Практически так же высказывается и его современник, известный философ Иван Васильевич Киреевский, который превосходно знал и анализировал западную культуру. Отчетливо понимая ее изъяны, Киреевский тем не менее не предлагал отмести ее наследие как нечто неприемлемое и словно несуществовавшее, поскольку был убежден, что невозможно вытравить из народного сознания то, что оно впитало в себя в течение нескольких веков и поколений. Он подчеркивал: «Если старое было лучше теперешнего, из этого еще не следует, чтобы оно будет лучше теперь. Что годилось в одно время, при одних обстоятельствах, может не годиться в другое, при других обстоятельствах»[8]. «Желать ли нам возвратить прошедшее России и можно ли возвратить его? – спрашивал Киреевский. – Если правда, что самая особенность русского быта заключалась в его живом исхождении из чистого христианства, и что форма этого быта упала вместе с ослаблением духа, то теперь эта мертвая форма не имела бы решительно никакой важности. Возвращать ее насильственно было бы смешно, когда бы не было вредно»[9].

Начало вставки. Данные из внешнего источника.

lemma setCell_cell (out : List (List Int)) (r c : Nat) (v : Int) (i j : Nat)
    (hr : r < out.length) (hc : c < (out.getD r []).length) :
    cellA (setCell out r c v) i j = if i = r ∧ j = c then v else cellA out i j := by
  simp only [cellA, setCell, List.getD_eq_getElem?_getD, List.getElem?_set, hr]
  by_cases hir : r = i
  · subst hir
    simp only [if_pos rfl]
    by_cases hjc : c = j
    · subst hjc
      simp only [List.getElem?_set]
      have : c < ((out[r]?).getD []).length := by
        simpa [List.getD_eq_getElem?_getD] using hc
      simp_all [List.getElem?_eq_getElem, List.getD_eq_getElem?_getD]
    · simp_all [List.getElem?_set]
      intro h; omega
  · simp_all [if_neg hir]
    intro h; omega

lemma paint_cell (out : List (List Int)) (r c : Nat) (i j : Nat)
    (hr : r + 1 < out.length)
    (hc0 : c + 1 < (out.getD r []).length) (hc1 : c + 1 < (out.getD (r+1) []).length) :
    cellA (paint out r c) i j =
      if (i = r ∨ i = r + 1) ∧ (j = c ∨ j = c + 1) then 2 else cellA out i j := by
  have l1 : r < out.length := by omega
  unfold paint
  rw [setCell_cell _ _ _ _ _ _
        (by simp [setCell_length]; omega)
        (by rw [setCell_rowlen, setCell_rowlen, setCell_rowlen]; omega),
      setCell_cell _ _ _ _ _ _
        (by simp [setCell_length]; omega)
        (by rw [setCell_rowlen, setCell_rowlen]; omega),
      setCell_cell _ _ _ _ _ _
        (by simp [setCell_length]; omega)
        (by rw [setCell_rowlen]; omega),
      setCell_cell _ _ _ _ _ _ l1 (by omega)]
  split_ifs <;> tauto
-- pv_equiv track=rewrite | github.com/danielt17/Cryptopals-challenges | Q18.py | detect_aes_ecb
-- ===== SOURCE A (Python) =====
-- def detect_aes_ecb(test):
--     detect = 0
--     for i in range(16):
--         for j in range(16):
--             if i == j:
--                 continue
--             else:
--                 if test[i*8:(i+1)*8] == test[j*8:(j+1)*8]:
--                     detect = 1
--     return detect
-- ===== SOURCE B (Python) =====
-- def detect_aes_ecb(test):
--     blocks = [test[i * 8:(i + 1) * 8] for i in range(16)]
--     seen = []
--     for block in blocks:
--         if block in seen:
--             return 1
--         seen.append(block)
--     return 0
-- ===== Notes on version B (the rewrite author's own statement) =====
-- stated objective: simpler
-- what changed: Replaces the 16x16 all-pairs slice comparison with a single pass over the 16 blocks that keeps a list of previously encountered blocks and returns 1 at the first repeat.
import Mathlib
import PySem

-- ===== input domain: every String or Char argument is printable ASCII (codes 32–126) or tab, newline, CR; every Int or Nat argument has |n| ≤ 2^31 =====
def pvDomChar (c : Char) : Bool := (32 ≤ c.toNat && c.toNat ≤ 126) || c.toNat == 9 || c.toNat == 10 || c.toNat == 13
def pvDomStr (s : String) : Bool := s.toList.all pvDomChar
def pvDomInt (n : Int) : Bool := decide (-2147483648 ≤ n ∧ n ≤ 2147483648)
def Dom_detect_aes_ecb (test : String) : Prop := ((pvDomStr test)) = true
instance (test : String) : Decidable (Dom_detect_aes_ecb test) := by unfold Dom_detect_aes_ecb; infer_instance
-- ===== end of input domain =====

-- B replaces A's 16×16 all-pairs comparison of 8-char slices by one pass over the
-- 16 blocks with a 'seen' list, returning 1 at the first repeated block (objective: simpler).

-- ===== PORT A =====
-- literal port: detect = 0; for i in range(16): for j in range(16): skip i==j, set detect=1 on equal slices
def detect_aes_ecb (test : String) : Int :=
  (PySem.List.pyRange 0 16 1).foldl (fun detect i =>
    (PySem.List.pyRange 0 16 1).foldl (fun d j =>
      if i = j then d
      else if PySem.Str.slice test (some (i * 8)) (some ((i + 1) * 8))
              = PySem.Str.slice test (some (j * 8)) (some ((j + 1) * 8)) then 1 else d)
      detect) 0

-- ===== PORT B =====
-- the 'for block in blocks: if block in seen: return 1; seen.append(block)' loop
def detectGo (seen : List String) : List String → Int
  | [] => 0
  | blk :: rest => if blk ∈ seen then 1 else detectGo (blk :: seen) rest

def detect_aes_ecb_alt (test : String) : Int :=
  let blocks := (PySem.List.pyRange 0 16 1).map
    (fun i => PySem.Str.slice test (some (i * 8)) (some ((i + 1) * 8)))
  detectGo [] blocks

-- ===== PRECONDITION & SPEC =====
def Spec_detect_aes_ecb (test : String) (out : Int) : Prop := out = detect_aes_ecb_alt test
instance (test : String) (out : Int) : Decidable (Spec_detect_aes_ecb test out) := by unfold Spec_detect_aes_ecb; infer_instance

-- ===== CLAIM (what is proved, stated in full; the proofs are below) =====
def Claim_equal_detect_aes_ecb : Prop := ∀ (test : String), Dom_detect_aes_ecb test → Spec_detect_aes_ecb test (detect_aes_ecb test)

-- ===== LEMMAS AND PROOFS =====

-- a "sticky" fold: d is overwritten to 1 exactly when some element satisfies P
theorem sticky_foldl (P : Int → Prop) [DecidablePred P] (l : List Int) (d : Int) :
    l.foldl (fun d x => if P x then (1 : Int) else d) d
      = if ∃ x ∈ l, P x then 1 else d := by
  induction l generalizing d with
  | nil => simp
  | cons x l ih =>
    by_cases hx : P x
    · simp [ih, hx]
    · simp [ih, hx]

-- A's inner loop body equals the sticky step function
theorem innerA_eq (test : String) (i : Int) (l : List Int) (d : Int) :
    l.foldl (fun d j =>
        if i = j then d
        else if PySem.Str.slice test (some (i * 8)) (some ((i + 1) * 8))
                = PySem.Str.slice test (some (j * 8)) (some ((j + 1) * 8)) then 1 else d) d
      = l.foldl (fun d j =>
          if i ≠ j ∧ PySem.Str.slice test (some (i * 8)) (some ((i + 1) * 8))
                = PySem.Str.slice test (some (j * 8)) (some ((j + 1) * 8)) then (1 : Int) else d) d := by
  induction l generalizing d with
  | nil => rfl
  | cons x l ih =>
    simp only [List.foldl_cons]
    rw [ih]
    congr 1
    split_ifs <;> tauto

-- A computes: 1 iff some distinct pair of the 16 blocks coincides
theorem A_char (test : String) :
    detect_aes_ecb test
      = if ∃ i ∈ PySem.List.pyRange 0 16 1, ∃ j ∈ PySem.List.pyRange 0 16 1,
            i ≠ j ∧ PySem.Str.slice test (some (i * 8)) (some ((i + 1) * 8))
                  = PySem.Str.slice test (some (j * 8)) (some ((j + 1) * 8))
        then 1 else 0 := by
  unfold detect_aes_ecb
  have h1 : ∀ (d : Int),
      (PySem.List.pyRange 0 16 1).foldl (fun detect i =>
        (PySem.List.pyRange 0 16 1).foldl (fun d j =>
          if i = j then d
          else if PySem.Str.slice test (some (i * 8)) (some ((i + 1) * 8))
                  = PySem.Str.slice test (some (j * 8)) (some ((j + 1) * 8)) then 1 else d)
          detect) d
      = (PySem.List.pyRange 0 16 1).foldl (fun detect i =>
          if ∃ j ∈ PySem.List.pyRange 0 16 1,
              i ≠ j ∧ PySem.Str.slice test (some (i * 8)) (some ((i + 1) * 8))
                    = PySem.Str.slice test (some (j * 8)) (some ((j + 1) * 8)) then (1 : Int) else detect) d := by
    intro d
    apply PySem.List.foldl_congr_mem
    intro acc i _
    rw [innerA_eq, sticky_foldl]
  rw [h1, sticky_foldl]

-- B's loop: returns 1 iff a block repeats (or already lies in seen)
theorem go_char (bs : List String) : ∀ (seen : List String),
    detectGo seen bs = if (∃ x ∈ bs, x ∈ seen) ∨ ¬ bs.Nodup then 1 else 0 := by
  induction bs with
  | nil => intro seen; simp [detectGo]
  | cons x bs ih =>
    intro seen
    by_cases hx : x ∈ seen
    · simp [detectGo, hx]
    · simp only [detectGo, if_neg hx, ih (x :: seen)]
      congr 1
      simp only [List.mem_cons, List.nodup_cons, eq_iff_iff]
      constructor
      · rintro (⟨y, hy, hxy | hys⟩ | hnd)
        · exact Or.inr (fun h => h.1 (hxy ▸ hy))
        · exact Or.inl ⟨y, Or.inr hy, hys⟩
        · exact Or.inr (fun h => hnd h.2)
      · rintro (⟨y, hy | hy, hys⟩ | hnd)
        · exact absurd (hy ▸ hys) hx
        · exact Or.inl ⟨y, hy, Or.inr hys⟩
        · by_cases hmem : x ∈ bs
          · exact Or.inl ⟨x, hmem, Or.inl rfl⟩
          · exact Or.inr (fun h => hnd ⟨hmem, h⟩)

-- the all-pairs condition over a nodup index list is exactly non-nodup of the mapped blocks
theorem pairs_iff_not_nodup (b : Int → String) (R : List Int) (hR : R.Nodup) :
    (∃ i ∈ R, ∃ j ∈ R, i ≠ j ∧ b i = b j) ↔ ¬ (R.map b).Nodup := by
  rw [List.Nodup, List.pairwise_map]
  constructor
  · rintro ⟨i, hi, j, hj, hij, hbe⟩ hp
    exact (hp.forall (fun {x y} h hxy => h (hxy.symm)) hi hj hij) hbe
  · intro hnp
    rw [List.pairwise_iff_forall_sublist] at hnp
    push Not at hnp
    obtain ⟨i, j, hsub, hbe⟩ := hnp
    have hij : i ≠ j := by
      have h2 : List.Nodup [i, j] := hR.sublist hsub
      rw [List.nodup_cons] at h2
      simpa using h2.1
    exact ⟨i, hsub.subset (by simp), j, hsub.subset (by simp), hij, hbe⟩

-- ===== VERDICT (by name: the statement is the Claim_ definition above) =====
theorem detect_aes_ecb_spec : Claim_equal_detect_aes_ecb := by
  intro test _
  unfold Spec_detect_aes_ecb detect_aes_ecb_alt
  rw [A_char, go_char]
  have hiff := pairs_iff_not_nodup
    (fun i => PySem.Str.slice test (some (i * 8)) (some ((i + 1) * 8)))
    (PySem.List.pyRange 0 16 1) (PySem.List.nodup_pyRange_one 0 16)
  simp only [List.not_mem_nil, and_false, exists_false, false_or, hiff]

Дискуссии и споры о возможности соединить древнюю иконографию и новый художественный язык продолжались на разных уровнях все столетие[10]. И насколько сильно за три века традиция была утрачена, настолько непросто и не быстро шло (и идет до сегодняшнего дня) ее восстановление.
Обратимся подробнее к биографии И.М. Малышева . Основными источниками для ее изучения послужили архивные материалы из 1204 фонда Российского Государственного Архива Древних Актов (РГАДА), материалы из фонда 789 Российского Государственного Исторического Архива (РГИА) и из фондов 203, 229, 2128 Центрального исторического архива Москвы (ЦИАМ), немногочисленные публикации и упоминания о Малышеве в различных краеведческих изданиях[11], словарях[12], справочниках[13]. Об иконописных работах Малышева и его мастерской писал в своей статье «Исторические сведения об иконописании в Троице-Сергиевой лавре» иеромонах Арсений[14]. Практически ничего из упомянутых работ на сегодняшний день не сохранилось или не выявлено. В своей работе о. Арсений касается вскользь некоторых фактов биографии художника. В статье Г.П. Черкашиной «Иконописное дело Троице-Сергиевой лавры 1764–1917 гг. иконописец И.М. Малышев назван «наиболее ярким представителем Троицкого иконописания середины – второй половины XIX в.»[15]. Автором статьи опубликована одна из икон Малышева, дан ее искусствоведческий анализ. Каких-либо фактов биографии художника в статье не приводится. Отрывочные сведения о Малышеве были обнаружены в изданиях Императорской Академии Художеств: в юбилейном справочнике Академии есть упоминание о И.М. Малышеве как вольноприходящем ученике Академии, получившем в 1859 г. диплом Академии и звание свободного (неклассного) художника по миниатюрной живописи[16]. В Сборнике материалов для истории Императорской С.-Петербургской Академии Художеств за 100 лет ее существования, в III томе, также встречается упоминание о рапорте профессора Горностаева (№671), который ходатайствует о присвоении Ивану Малышеву, «заведывающему живописною и рисовальною школою в Троицкой Сергиевой Лавре», звания художника[17].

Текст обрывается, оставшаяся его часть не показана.